Stored items:

┏━━

theorem emitN_peel (x : Int × (Int × Int)) (xs : List (Int × (Int × Int))) :
    emitN (x :: xs) = pvEmit x.1 (pvLastU x xs) ++ emitN (pvSplitRun x xs).2 := by
  set run := (pvSplitRun x xs).1 with hrun
  set rest := (pvSplitRun x xs).2 with hrest
  set m := run.length + 1 with hm
  have hhead : (x :: xs).getD 0 pvDfl = x := by simp
  have hlastD : (x :: xs).getD (m - 1) pvDfl = run.getLast?.getD x := by
    rw [show m - 1 = run.length by omega]
    exact split_getD_last x xs
  have hEmitHead : (if decide (0 + 2 ≤ m) = true then
        [(((x :: xs).getD 0 pvDfl).1, ((x :: xs).getD (m - 1) pvDfl).1 + 1)] else []) =
      pvEmit x.1 (pvLastU x xs) := by
    rcases hr : run with _ | ⟨a, s⟩
    · rw [if_neg (by simp [hm, hr])]
      unfold pvEmit pvLastU
      rw [← hrun, hr]
      simp
    · have hg : run.getLast? = some ((a :: s).getLast (by simp)) := by
        rw [hr]; exact List.getLast?_eq_some_getLast (by simp)
      have hgt : x.1 < ((a :: s).getLast (by simp)).1 := by
        apply pvSplitRun_last_gt xs x
        rw [← hrun, hg]
      rw [if_pos (by simp [hm, hr])]
      unfold pvEmit pvLastU
      rw [← hrun, hg]
      rw [if_pos (by simpa using hgt)]
      rw [hhead, hlastD, hg]
  rcases hre : rest with _ | ⟨y, t⟩
  · -- rest empty: the run is all of xs
    have hsp2 : (pvSplitRun x xs).2 = [] := by rw [← hrest]; exact hre
    have hxs : run = xs := by
      have h := pvSplitRun_append x xs
      rw [hsp2, List.append_nil] at h
      rw [hrun, h]
    have hcuts : cutsN (x :: xs) = [0, xs.length + 1] := by
      rw [cutsN_peel, if_pos hsp2]
    conv_lhs => unfold emitN
    rw [hcuts]
    rw [emitN_nil, List.append_nil]
    have hmx : xs.length + 1 = m := by rw [hm, hxs]
    rw [hmx]
    simp only [List.tail_cons, List.zip_cons_cons, List.zip_nil_right, List.filter_cons,
      List.filter_nil]
    rw [← hEmitHead]
    split
    · simp
    · simp
  · -- rest nonempty
    rw [← hre]
    have hsp2 : (pvSplitRun x xs).2 = y :: t := by rw [← hrest]; exact hre
    have hcuts : cutsN (x :: xs) = 0 :: (cutsN rest).map (· + m) := by
      rw [cutsN_peel, if_neg (by rw [hsp2]; simp)]
    obtain ⟨z, hz⟩ : ∃ z, cutsN rest = 0 :: z :=
      ⟨(((List.range (rest.length - 1)).filter (fun k => !pvAdjD rest k)).map (· + 1) ++
        [rest.length]), rfl⟩
    have hrec : List.map
        (fun p => (((x :: xs).getD p.1 pvDfl).1, ((x :: xs).getD (p.2 - 1) pvDfl).1 + 1))
        (List.filter (fun p => decide (p.1 + 2 ≤ p.2))
          ((m :: z.map (· + m)).zip (z.map (· + m)))) = emitN rest := by
      have hzip : (m :: z.map (· + m)).zip (z.map (· + m)) =
          ((0 :: z).zip z).map (Prod.map (· + m) (· + m)) := by
        rw [show (m :: z.map (· + m)) = (0 :: z).map (· + m) by simp]
        exact List.zip_map ..
      rw [hzip, List.filter_map, List.map_map]
      rw [List.filter_congr (q := fun p => decide (p.1 + 2 ≤ p.2))
        (by rintro ⟨s, e⟩ _; simp only [Function.comp, Prod.map]; rw [decide_eq_decide]; omega)]
      conv_rhs => unfold emitN
      rw [hz]
      simp only [List.tail_cons]
      apply List.map_congr_left
      rintro ⟨s, e⟩ hmem
      have hcond : s + 2 ≤ e := by simpa using List.of_mem_filter hmem
      simp only [Function.comp, Prod.map]
      have h1 : (x :: xs).getD (s + m) pvDfl = rest.getD s pvDfl := by
        rw [show s + m = run.length + 1 + s by omega, hrun, hrest]
        exact split_getD_right x xs s
      have h2 : (x :: xs).getD (e + m - 1) pvDfl = rest.getD (e - 1) pvDfl := by
        rw [show e + m - 1 = run.length + 1 + (e - 1) by omega, hrun, hrest]
        exact split_getD_right x xs (e - 1)
      rw [h1, h2]
    conv_lhs => unfold emitN
    rw [hcuts, hz]
    simp only [List.map_cons, Nat.zero_add, List.tail_cons, List.zip_cons_cons, List.filter_cons]
    by_cases hck : (0 : Nat) + 2 ≤ m
    · rw [if_pos (by simpa using hck), List.map_cons, hrec]
      rw [← hEmitHead, if_pos (by simpa using hck)]
      simp
    · rw [if_neg (by simpa using hck), hrec]
      rw [← hEmitHead, if_neg (by simpa using hck)]
      simp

┗━━

:: EXERCISE INSTRUCTIONS ::
What you return should be the lines from the beginning of the records through the one that contains "[(((x :: xs).getD", repeated exactly and with no additions.

:: YOUR RESPONSE ::
theorem emitN_peel (x : Int × (Int × Int)) (xs : List (Int × (Int × Int))) :
    emitN (x :: xs) = pvEmit x.1 (pvLastU x xs) ++ emitN (pvSplitRun x xs).2 := by
  set run := (pvSplitRun x xs).1 with hrun
  set rest := (pvSplitRun x xs).2 with hrest
  set m := run.length + 1 with hm
  have hhead : (x :: xs).getD 0 pvDfl = x := by simp
  have hlastD : (x :: xs).getD (m - 1) pvDfl = run.getLast?.getD x := by
    rw [show m - 1 = run.length by omega]
    exact split_getD_last x xs
  have hEmitHead : (if decide (0 + 2 ≤ m) = true then
        [(((x :: xs).getD 0 pvDfl).1, ((x :: xs).getD (m - 1) pvDfl).1 + 1)] else []) =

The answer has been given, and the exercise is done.